パキスタンスターが香港QE2Cを制す 紆余曲折を乗り越えつかんだ重賞初勝利

JRA-VAN

5番人気のパキスタンスターがクイーンエリザベス2世カップを制した 【Photo by Kazuhiro Kuramoto】

 4月29日、香港のシャティン競馬場で3つのG1レースが組まれた香港チャンピオンズデーが行われた。メインレースのG1クイーンエリザベス2世カップ(以下QE2C)には昨年のネオリアリズムに続く勝利を目指して、日本からアルアインとダンビュライトの4歳馬コンビが出走したが、結果はアルアインが5着、ダンビュライトは7着に敗れた。優勝したのは、日本のオッズで5番人気だったパキスタンスター。昨年のQE2Cで2着に入るなど香港でもその実力を認められながら、気性の難しさからここまで重賞タイトルに手が届いていなかった馬が、大人の走りを披露して勝利を収めた。

強さ際立ったパキスタンスター

 レースは昨年12月のG1香港カップを逃げ切ったタイムワープがここでも主導権を握り、楽には行かせまいとダンビュライトが差のない2番手からプレッシャーを掛ける。後方からレースをすることが多かったパキスタンスターが好スタートから3番手につけ、アルアインはスタートでやや出遅れたが、すぐに4番手のポジションをキープ。今年の香港ダービー馬ピンハイスターは後方に構えた。

パキスタンスターは最後の直線で一気に抜け出し、後続に3馬身差をつけてゴールした 【Photo by Kazuhiro Kuramoto】

 最終コーナー手前でアルアインが動いてダンビュライトの外へ進出して最後の直線を迎え、残り300mでタイムワープとダンビュライトの間を割ってパキスタンスターが抜け出して後続に3馬身差をつける完勝。優勝タイムの2分00秒21は2000mで行われている1997年以降では、1999年のジムアンドトニックに次ぐ速いタイムだった。

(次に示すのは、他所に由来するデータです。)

theorem pvStarLoopA_eq (l r : List String) :
    pvStarLoopA l r = (pvRemoveStars (min (l.count "*") (r.count "*")) l,
                       pvRemoveStars (min (l.count "*") (r.count "*")) r) := by
  induction l, r using pvStarLoopA.induct with
  | case1 l r h ih =>
    rw [pvStarLoopA, dif_pos h]
    rw [PySem.List.remove?_eq_some_erase l "*" h.1, PySem.List.remove?_eq_some_erase r "*" h.2] at ih ⊢
    simp only [Option.getD_some] at ih ⊢
    have hcl : 0 < l.count "*" := List.count_pos_iff.mpr h.1
    have hcr : 0 < r.count "*" := List.count_pos_iff.mpr h.2
    have hel : (l.erase "*").count "*" = l.count "*" - 1 := List.count_erase_self ..
    have her : (r.erase "*").count "*" = r.count "*" - 1 := List.count_erase_self ..
    rw [ih, hel, her]
    have hmin : min (l.count "*") (r.count "*") = min (l.count "*" - 1) (r.count "*" - 1) + 1 := by omega
    rw [hmin, pvRemoveStars_succ_erase _ _ h.1, pvRemoveStars_succ_erase _ _ h.2]
  | case2 l r h =>
    rw [pvStarLoopA, dif_neg h]
    have : min (l.count "*") (r.count "*") = 0 := by
      rcases not_and_or.mp h with h1 | h1 <;> simp [List.count_eq_zero.mpr h1]
    rw [this]
    simp [pvRemoveStars]

theorem pvRemoveStars_replicate (k e : Nat) :
    pvRemoveStars k (List.replicate e "*") = List.replicate (e - k) "*" := by
  induction k generalizing e with
  | zero => simp [pvRemoveStars]
  | succ k ih =>
    cases e with
    | zero => simp [pvRemoveStars_nil]
    | succ e => simpa [List.replicate_succ, pvRemoveStars] using ih e

theorem pvRemoveStars_append_replicate (k e : Nat) (l : List String) :
    pvRemoveStars k (l ++ List.replicate e "*") =
      pvRemoveStars k l ++ List.replicate (e - (k - l.count "*")) "*" := by
  induction l generalizing k with
  | nil => simp [pvRemoveStars_nil, pvRemoveStars_replicate]
  | cons x xs ih =>
    by_cases hx : x = "*"
    · subst hx
      cases k with
      | zero => simp [pvRemoveStars]
      | succ k => simpa [pvRemoveStars, List.count_cons] using ih k
    · rw [List.cons_append, pvRemoveStars_cons_ne _ _ _ hx, pvRemoveStars_cons_ne _ _ _ hx]
      simp [ih k, hx]

-- the single counting pass of B, characterised
theorem pvTallyB_fold (K : Int) (l : List String) (d : PySem.Dict String Int) (s : Int)
    (hs : 0 ≤ s) (hK : s ≤ K) :
    l.foldl
      (fun (p : PySem.Dict String Int × Int) t =>
        if t = "*" ∧ p.2 < K then (p.1, p.2 + 1)
        else (p.1.insert t (p.1.getD t 0 + 1), p.2)) (d, s)
    = ((pvRemoveStars (K - s).toNat l).foldl (fun d x => d.insert x (d.getD x 0 + 1)) d,
       s + min (l.count "*" : Int) (K - s)) := by
  induction l generalizing d s with
  | nil =>
    have h0 : pvRemoveStars (K - s).toNat ([] : List String) = [] := by
      cases h : (K - s).toNat <;> simp [pvRemoveStars]
    rw [List.foldl_nil, h0, List.foldl_nil]
    refine Prod.ext rfl ?_
    simp
    omega
  | cons x xs ih =>
    by_cases hx : x = "*"
    · subst hx
      by_cases hsK : s < K
      · rw [List.foldl_cons, if_pos ⟨rfl, hsK⟩]
        rw [ih d (s + 1) (by omega) (by omega)]
        have hj : (K - s).toNat = (K - (s + 1)).toNat + 1 := by omega
        have hrs : pvRemoveStars ((K - (s+1)).toNat + 1) ("*" :: xs) = pvRemoveStars ((K - (s+1)).toNat) xs := by
          simp [pvRemoveStars]
        rw [hj, hrs]
        refine Prod.ext rfl ?_
        simp only [List.count_cons_self]
        push_cast
        omega
      · rw [List.foldl_cons, if_neg (fun hc => hsK hc.2)]
        rw [ih _ s hs hK]
        have h0 : (K - s).toNat = 0 := by omega
        rw [h0]
        refine Prod.ext ?_ ?_
        · simp [pvRemoveStars]
        · simp only [List.count_cons_self]
          omega
    · rw [List.foldl_cons, if_neg (by simp [hx])]
      rw [ih _ s hs hK]
      rw [pvRemoveStars_cons_ne _ _ _ hx]
      refine Prod.ext rfl ?_
      simp [List.count_cons_of_ne (by simpa using hx)]

-- Dict facts used to fold the surviving padding count into the counter
theorem pvDict_insert_insert {κ ν : Type} [BEq κ] [LawfulBEq κ] (d : PySem.Dict κ ν) (k : κ) (v w : ν) :
    (d.insert k v).insert k w = d.insert k w := by
  have hany : ∀ (v' : ν), (List.map (fun p => if (p.1 == k) = true then (k, v') else p) d.items).any
      (fun p => p.1 == k) = d.items.any (fun p => p.1 == k) := by
    intro v'
    induction d.items with
    | nil => simp
    | cons p ps ih =>
      by_cases hp : (p.1 == k) = true
      · simp [hp]
      · simp [hp, ih]
  by_cases hc : d.items.any (fun p => p.1 == k) = true
  · simp only [PySem.Dict.insert, PySem.Dict.contains, hc, if_true, hany]
    congr 1
    rw [List.map_map]
    apply List.map_congr_left
    intro p _
    by_cases h : (p.1 == k) = true <;> simp [h]
  · have h3 : List.map (fun p => if (p.1 == k) = true then (k, w) else p) d.items = d.items := by
      conv_rhs => rw [← List.map_id d.items]
      apply List.map_congr_left
      intro p hp
      have := List.any_eq_false.mp (Bool.eq_false_iff.mpr hc) p hp
      simp [this]
    simp [PySem.Dict.insert, PySem.Dict.contains, hc, h3]

theorem pvCounter_append_replicate (ys : List String) (n : Nat) (hn : 0 < n) :
    PySem.Dict.counter (ys ++ List.replicate n "*") =
      (PySem.Dict.counter ys).insert "*" ((PySem.Dict.counter ys).getD "*" 0 + n) := by
  induction n with
  | zero => omega
  | succ n ih =>
    rw [List.replicate_succ' , ← List.append_assoc, PySem.Dict.counter_append_singleton]
    cases Nat.eq_zero_or_pos n with
    | inl h0 =>
      subst h0
      simp [PySem.Dict.modify]
    | inr hpos =>
      rw [ih hpos]
      simp only [PySem.Dict.modify]
      rw [PySem.Dict.getD_insert]
      rw [pvDict_insert_insert]
      simp
      ring_nf

-- one side of the result: A's counter-after-removals equals B's single pass
theorem pvSide (l : List String) (e K : Int) (he : 0 ≤ e) (hK0 : 0 ≤ K)
    (hKle : K ≤ (l.count "*" : Int) + e) :
    (PySem.Dict.counter (pvRemoveStars K.toNat (l ++ List.replicate e.toNat "*"))).items
      = pvTallyB l e K := by
  unfold pvTallyB
  rw [pvTallyB_fold K l PySem.Dict.empty 0 le_rfl hK0]
  simp only [sub_zero, zero_add]
  rw [PySem.Dict.foldl_insert_getD_add_one_eq_counter]
  rw [pvRemoveStars_append_replicate]
  by_cases hkept : 0 < e - (K - min (l.count "*" : Int) K)
  · rw [pvCounter_append_replicate _ _ (by omega : 0 < e.toNat - (K.toNat - l.count "*"))]
    rw [if_pos hkept]
    congr 2
    omega
  · have h0 : e.toNat - (K.toNat - l.count "*") = 0 := by omega
    rw [h0, if_neg hkept]
    simp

 800mの通過タイムは50秒47(400mごとのラップは25秒74-24秒73)。超スローペースの昨年(54秒80)と比べれば速いものの、平均的な前半の入り。その後の400mごとのラップタイムは、23秒71、23秒18、22秒85と刻まれて、上り800mのタイムは45秒75。400mごとの後半3つのラップすべてで24秒を切り、なおかつ加速していったのは1997年以降で初めて。好位グループにつけた日本の2頭にとっては道中で息の入りにくい厳しい流れになったが、対照的に3番手でレース進めて優勝したパキスタンスターにとっては、その強さが際立ったレースになった。

不完全燃焼に終わった日本馬

日本馬のアルアインは途中まで好位置につけたが、5着に終わった 【Photo by Kazuhiro Kuramoto】

 5着に終わったアルアインのC.デムーロ騎手はレース後、「先行馬の後ろにつける完璧なレースはできましたが、前を捕まえにいくところで馬の気難しさが出てしまいました。ブリンカーを付けた方が良いかもしれません」とコメント。また、管理する池江泰寿調教師は、「道中はタイムワープを先に行かせて3、4番手でという作戦で、これは作戦通りでした。ただ、結果的にペースが速くて先行馬が総崩れしていますので、オプションとして速ければ中団でもということを持っておけば良かったなと思います」と話した。

 7着ダンビュライトのT.ベリー騎手は、「道中は良い感じでレースができていました。しかし、残り800mあたりでスピードには乗っていけたものの、ぺースが一定になってしまい、彼の末脚を出すことができませんでした。残念です」と語った。